Selection and characterization of conditionally active promoters in Lactobacillus plantarum, using alanine racemase as a promoter probe

Abstract

This paper describes the use of the alr gene, encoding alanine racemase, as a promoter-screening tool for the identification of conditional promoters in Lactobacillus plantarum. Random fragments of the L. plantarum WCFS1 genome were cloned upstream of the promoterless alr gene of Lactococcus lactis in a low-copy-number plasmid vector. The resulting plasmid library was introduced into an L. plantarum Deltaalr strain (MD007), and 40,000 clones were selected. The genome coverage of the library was estimated to be 98%, based on nucleotide insert sequence and restriction analyses of the inserts of randomly selected clones. The library was screened for clones that were capable of complementing the D-alanine auxotroph phenotype of MD007 in media containing up to 10, 100, or 300 micro g of the competitive Alr inhibitor D-cycloserine per ml. Western blot analysis with polyclonal antibodies raised against lactococcal Alr revealed that the Alr production level required for growth increased in the presence of increasing concentrations of D-cycloserine, adding a quantitative factor to the primarily qualitative nature of the alr complementation screen.
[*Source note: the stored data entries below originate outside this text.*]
-- pv_equiv track=rewrite | github.com/daniel-reich/ubiquitous-fiesta | ZJGBGyZRNrbNtXJok_11.py | nearest_vowel
-- ===== SOURCE A (Python) =====
-- def nearest_vowel(s):
--   vowels = 'aeiou'
--   a = 'abcdefghijklmnopqrstuvwxyz'
--   if s in vowels:
--     return s
--   for i in range(1,6):
--     if a.index(s)-i>=0 and a.index(s)+i<len(a):
--       if a[a.index(s)-i] in vowels and a[a.index(s)+i] in vowels:
--         return a[a.index(s)-i]
--     if a.index(s)-i>=0 and a[a.index(s)-i] in vowels:
--       return a[a.index(s)-i]
--     if a.index(s)+i<len(a) and a[a.index(s)+i] in vowels:
--       return a[a.index(s)+i]
-- ===== SOURCE B (Python) =====
-- def nearest_vowel(s):
--   vowels = 'aeiou'
--   if s in vowels:
--     return s
--   a = 'abcdefghijklmnopqrstuvwxyz'
--   idx = a.index(s)
--   return min(vowels, key=lambda v: abs(a.index(v) - idx))
-- ===== Notes on version B (the rewrite author's own statement) =====
-- stated objective: simpler
-- what changed: Replaces the outward two-sided distance-expanding scan (i = 1..5 with three guarded window checks per step) by a single argmin pass over the five vowels keyed by absolute alphabet-index distance; the ascending vowel iteration order reproduces A's left-before-right tie-break.
-- intended difference: On multi-character alphabet substrings that start at a vowel yet are not substrings of the vowel string (the witness is such an input), A skips distance zero and returns a farther vowel, while B returns the vowel the substring starts at, which is the nearest vowel and hence the intended value. — e.g. on nearest_vowel("ef"): A returns some "a", B returns some "e"
import Mathlib
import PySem

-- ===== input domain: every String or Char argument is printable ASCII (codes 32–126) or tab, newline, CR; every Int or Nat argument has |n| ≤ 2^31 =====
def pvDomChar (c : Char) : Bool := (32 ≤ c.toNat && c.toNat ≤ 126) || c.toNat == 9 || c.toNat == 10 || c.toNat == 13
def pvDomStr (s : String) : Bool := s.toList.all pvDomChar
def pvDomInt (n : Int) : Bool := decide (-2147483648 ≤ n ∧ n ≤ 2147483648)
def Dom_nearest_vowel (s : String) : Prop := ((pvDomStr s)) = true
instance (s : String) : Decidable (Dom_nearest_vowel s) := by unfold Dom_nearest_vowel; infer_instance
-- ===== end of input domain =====

-- B replaces A's outward two-sided scan by a single argmin pass over the five vowels (same cost, simpler).


-- ===== PORT A =====
-- c in 'aeiou' for a single character
def nvVowel (c : Char) : Bool := "aeiou".toList.contains c

-- the body of A's 'for i in range(1,6)' loop; first satisfied branch returns, else next i
def nvLoopA (idx : Int) : List Int → Option String
  | [] => none
  | i :: rest =>
    let a := "abcdefghijklmnopqrstuvwxyz"
    if decide (idx - i ≥ 0) && decide (idx + i < (PySem.Str.len a : Int))
        && (PySem.Str.pyGet? a (idx - i)).any nvVowel && (PySem.Str.pyGet? a (idx + i)).any nvVowel then
      (PySem.Str.pyGet? a (idx - i)).map (fun c => String.ofList [c])
    else if decide (idx - i ≥ 0) && (PySem.Str.pyGet? a (idx - i)).any nvVowel then
      (PySem.Str.pyGet? a (idx - i)).map (fun c => String.ofList [c])
    else if decide (idx + i < (PySem.Str.len a : Int)) && (PySem.Str.pyGet? a (idx + i)).any nvVowel then
      (PySem.Str.pyGet? a (idx + i)).map (fun c => String.ofList [c])
    else nvLoopA idx rest

def nearest_vowel (s : String) : Option String :=
  if PySem.Str.isIn s "aeiou" then some s
  else
    -- a.index(s): ValueError (find = -1) modelled as none, excluded by Pre_
    let idx := PySem.Str.find "abcdefghijklmnopqrstuvwxyz" s
    if idx < 0 then none
    else nvLoopA idx (PySem.List.pyRange 1 6 1)

-- ===== PORT B =====
-- min('aeiou', key=lambda v: abs(a.index(v) - idx))
def nvMinB (idx : Int) : Option String :=
  (PySem.List.min? "aeiou".toList
    (fun v => |PySem.Str.find "abcdefghijklmnopqrstuvwxyz" (String.ofList [v]) - idx|)).map
    (fun c => String.ofList [c])

def nearest_vowel_alt (s : String) : Option String :=
  if PySem.Str.isIn s "aeiou" then some s
  else
    let idx := PySem.Str.find "abcdefghijklmnopqrstuvwxyz" s
    if idx < 0 then none
    else nvMinB idx

-- ===== PRECONDITION & SPEC =====
-- Pre_ excludes exactly the inputs on which A raises ValueError (s neither a substring of 'aeiou' nor of the alphabet).
def Pre_nearest_vowel (s : String) : Prop :=
  PySem.Str.isIn s "aeiou" = true ∨ PySem.Str.isIn s "abcdefghijklmnopqrstuvwxyz" = true
instance (s : String) : Decidable (Pre_nearest_vowel s) := by unfold Pre_nearest_vowel; infer_instance
def pvWitness_nearest_vowel : String := "b"

-- On multi-character alphabet substrings that start at a vowel yet are not substrings of the vowel
-- string (the witness below is such an input), A skips distance zero and returns a farther vowel,
-- while B returns the vowel the substring starts at — the nearest vowel, hence the intended value.
def D_nearest_vowel (s : String) : Prop :=
  2 ≤ s.toList.length ∧ PySem.Str.isIn s "aeiou" = false ∧
  PySem.Str.isIn s "abcdefghijklmnopqrstuvwxyz" = true ∧
  s.toList.head? ∈ [some 'a', some 'e', some 'i', some 'o', some 'u']
instance (s : String) : Decidable (D_nearest_vowel s) := by unfold D_nearest_vowel; infer_instance

def Spec_nearest_vowel (s : String) (out : Option String) : Prop :=
  ¬ D_nearest_vowel s → out = nearest_vowel_alt s
instance (s : String) (out : Option String) : Decidable (Spec_nearest_vowel s out) := by
  unfold Spec_nearest_vowel; infer_instance

def pvDiffWitness_nearest_vowel : String := "ef"
def pvDiffWitnessOut_nearest_vowel : (Option String) × (Option String) := (some "a", some "e")

-- ===== CLAIM (what is proved, stated in full; the proofs are below) =====
def Claim_unchanged_nearest_vowel : Prop := ∀ (s : String), Dom_nearest_vowel s → Pre_nearest_vowel s → Spec_nearest_vowel s (nearest_vowel s)
def Claim_changed_nearest_vowel : Prop := Dom_nearest_vowel (pvDiffWitness_nearest_vowel) ∧ Pre_nearest_vowel (pvDiffWitness_nearest_vowel) ∧ D_nearest_vowel (pvDiffWitness_nearest_vowel) ∧ nearest_vowel (pvDiffWitness_nearest_vowel) = pvDiffWitnessOut_nearest_vowel.1 ∧ nearest_vowel_alt (pvDiffWitness_nearest_vowel) = pvDiffWitnessOut_nearest_vowel.2 ∧ pvDiffWitnessOut_nearest_vowel.1 ≠ pvDiffWitnessOut_nearest_vowel.2
def Claim_exact_nearest_vowel : Prop := ∀ (s : String), Dom_nearest_vowel s → Pre_nearest_vowel s → D_nearest_vowel s → nearest_vowel s ≠ nearest_vowel_alt s

-- ===== LEMMAS AND PROOFS =====

-- both post-guard computations depend only on idx; compare them for each possible idx
lemma nv_core (idx : Int) (h0 : 0 ≤ idx) (h26 : idx < 26) :
    (nvVowel ("abcdefghijklmnopqrstuvwxyz".toList.getD idx.toNat 'z') = false →
      nvLoopA idx (PySem.List.pyRange 1 6 1) = nvMinB idx) ∧
    (nvVowel ("abcdefghijklmnopqrstuvwxyz".toList.getD idx.toNat 'z') = true →
      nvLoopA idx (PySem.List.pyRange 1 6 1) ≠ nvMinB idx) := by
  interval_cases idx <;> exact ⟨by decide, by decide⟩

-- a successful find on a nonempty needle: the index is < 26 and points at the needle's first character
lemma nv_find_facts (c : Char) (t : List Char)
    (hf : 0 ≤ PySem.Chars.find "abcdefghijklmnopqrstuvwxyz".toList (c :: t)) :
    PySem.Chars.find "abcdefghijklmnopqrstuvwxyz".toList (c :: t) < 26 ∧
    "abcdefghijklmnopqrstuvwxyz".toList.getD
      (PySem.Chars.find "abcdefghijklmnopqrstuvwxyz".toList (c :: t)).toNat 'z' = c := by
  obtain ⟨u, hu⟩ := (PySem.Chars.find_spec hf).1
  have hdrop : "abcdefghijklmnopqrstuvwxyz".toList.drop
      (PySem.Chars.find "abcdefghijklmnopqrstuvwxyz".toList (c :: t)).toNat = c :: (t ++ u) := by
    rw [← hu]; simp
  have hlt : (PySem.Chars.find "abcdefghijklmnopqrstuvwxyz".toList (c :: t)).toNat
      < "abcdefghijklmnopqrstuvwxyz".toList.length := by
    by_contra hge
    rw [not_lt] at hge
    have h := List.drop_eq_nil_of_le hge
    rw [hdrop] at h
    exact List.cons_ne_nil _ _ h
  refine ⟨?_, ?_⟩
  · have h26 : "abcdefghijklmnopqrstuvwxyz".toList.length = 26 := by decide
    omega
  · have h0 : ("abcdefghijklmnopqrstuvwxyz".toList.drop
        (PySem.Chars.find "abcdefghijklmnopqrstuvwxyz".toList (c :: t)).toNat).head?
        = some c := by rw [hdrop]; rfl
    rw [List.head?_drop] at h0
    rw [List.getD_eq_getElem?_getD, h0]
    rfl

-- a string whose character list is [c] with c a vowel is a substring of 'aeiou'
lemma nv_singleton_vowel_isIn (s : String) (c : Char) (hs : s.toList = [c])
    (hc : c ∈ "aeiou".toList) : PySem.Str.isIn s "aeiou" = true := by
  rw [PySem.Str.isIn_iff_infix, hs]
  obtain ⟨l1, l2, hl⟩ := List.append_of_mem hc
  exact ⟨l1, l2, by rw [hl]; simp⟩

-- ===== VERDICT (by name: the statement is the Claim_ definition above) =====
theorem nearest_vowel_spec : Claim_unchanged_nearest_vowel := by
  intro s _ hpre hnd
  simp only [nearest_vowel, nearest_vowel_alt]
  by_cases hv : PySem.Str.isIn s "aeiou" = true
  · have hb : PySem.Str.isIn s "aeiou" = PySem.Chars.isIn s.toList ['a', 'e', 'i', 'o', 'u'] := by simp
    rw [hb] at hv
    simp [hv]
  · have hv' : PySem.Str.isIn s "aeiou" = false := by simpa using hv
    have ha : PySem.Str.isIn s "abcdefghijklmnopqrstuvwxyz" = true := by
      rcases hpre with h | h
      · exact absurd h hv
      · exact h
    have hf : 0 ≤ PySem.Str.find "abcdefghijklmnopqrstuvwxyz" s := by
      rw [PySem.Str.find_nonneg_iff]
      rw [PySem.Str.isIn_iff_infix] at ha
      exact ha
    simp only [hv', Bool.false_eq_true, if_false]
    have hnl : ¬ (PySem.Str.find "abcdefghijklmnopqrstuvwxyz" s < 0) := by omega
    simp only [hnl, if_false]
    obtain ⟨c, t, hs⟩ : ∃ c t, s.toList = c :: t := by
      cases hsl : s.toList with
      | nil =>
        exfalso
        have : PySem.Str.isIn s "aeiou" = true := by
          rw [PySem.Str.isIn_iff_infix, hsl]
          exact List.nil_infix
        exact hv this
      | cons c t => exact ⟨c, t, rfl⟩
    have hfc : PySem.Str.find "abcdefghijklmnopqrstuvwxyz" s
        = PySem.Chars.find "abcdefghijklmnopqrstuvwxyz".toList (c :: t) := by
      rw [PySem.Str.find_eq, hs]
    rw [hfc] at hf ⊢
    obtain ⟨h26, hgetD⟩ := nv_find_facts c t hf
    have hnv : nvVowel c = false := by
      by_contra h
      have hcv : c ∈ "aeiou".toList := by
        simp only [nvVowel, List.contains_eq_mem, Bool.not_eq_false, decide_eq_true_eq] at h
        exact h
      cases t with
      | nil => exact hv (nv_singleton_vowel_isIn s c hs hcv)
      | cons c2 t2 =>
        apply hnd
        refine ⟨by rw [hs]; simp, hv', ha, ?_⟩
        have hc5 : c = 'a' ∨ c = 'e' ∨ c = 'i' ∨ c = 'o' ∨ c = 'u' := by simpa using hcv
        rw [hs]
        rcases hc5 with h5 | h5 | h5 | h5 | h5 <;> subst h5 <;> simp
    rw [← hgetD] at hnv
    exact (nv_core _ hf h26).1 hnv

theorem nearest_vowel_changed : Claim_changed_nearest_vowel := by
  unfold Claim_changed_nearest_vowel; decide

theorem nearest_vowel_tight : Claim_exact_nearest_vowel := by
  intro s _ hpre hD
  obtain ⟨hlen, hv, ha, hhd⟩ := hD
  have hf : 0 ≤ PySem.Str.find "abcdefghijklmnopqrstuvwxyz" s := by
    rw [PySem.Str.find_nonneg_iff]
    rw [PySem.Str.isIn_iff_infix] at ha
    exact ha
  simp only [nearest_vowel, nearest_vowel_alt]
  simp only [hv, Bool.false_eq_true, if_false]
  have hnl : ¬ (PySem.Str.find "abcdefghijklmnopqrstuvwxyz" s < 0) := by omega
  simp only [hnl, if_false]
  obtain ⟨c, t, hs⟩ : ∃ c t, s.toList = c :: t := by
    cases hsl : s.toList with
    | nil => rw [hsl] at hlen; simp at hlen
    | cons c t => exact ⟨c, t, rfl⟩
  have hfc : PySem.Str.find "abcdefghijklmnopqrstuvwxyz" s
      = PySem.Chars.find "abcdefghijklmnopqrstuvwxyz".toList (c :: t) := by
    rw [PySem.Str.find_eq, hs]
  rw [hfc] at hf ⊢
  obtain ⟨h26, hgetD⟩ := nv_find_facts c t hf
  have hcv : nvVowel c = true := by
    rw [hs] at hhd
    simp only [List.head?_cons, List.mem_cons, List.not_mem_nil, or_false] at hhd
    rcases hhd with h | h | h | h | h <;> rw [Option.some.injEq] at h <;> rw [h] <;> decide
  rw [← hgetD] at hcv
  exact (nv_core _ hf h26).2 hcv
Screening of the alr complementation library for clones that could grow only in the presence of 0.8 M NaCl resulted in the identification of eight clones that upon Western blot analysis showed significantly higher Alr production under high-salt conditions than under low-salt conditions. These results established the effectiveness of the alanine racemase complementation screening method for the identification of promoters on their conditional or constitutive activity.

FIG. 1.

Plasmid map of the promoter-probe vector pNZ7120. The vector is a derivative of the low-copy-number vector pIL252 (34) and carries an erythromycin resistance gene (ery) for selection in L. plantarum. pNZ7120 harbors a promoterless copy of the L. lactis MG1363 alr gene, which is transcribed in the orientation opposite to that of all other genes encoded on pNZ7120. The DNA sequence visualizes the multiple-cloning site and the lactococcal prtP ribosome binding site (18). Furthermore, stop codons in all three reading frames (three black arrows) upstream of alr prevent translational fusions when chromosomal fragments are cloned in the BglII or SalI site of pNZ7120. The gray box indicates the 5′ end of the alr gene.

FIG. 2.

Western blot analysis of Alr expression levels in colonies sensitive to different concentrations of d-cycloserine. Randomly selected individual clones that originally were selected on MRS plates containing 10 (lanes 1 through 3), 100 (lanes 4 through 6), or 300 (lanes 7 and 8) μg of d-cycloserine/ml.

FIG. 3.

Western blot analysis of 0.8 M NaCl-induced Alr expression in 8 clones. Alr production levels were clearly higher in all eight clones (lanes 1 to 8) when cells were grown in media to which 0.8 M NaCl was added (lower panel) than when cells were grown in standard MRS media (upper panel). It should be noted that, when larger amounts of cell extract were used, a more obvious signal for clones pNZ7120-con2 and -con5 was detected (data not shown).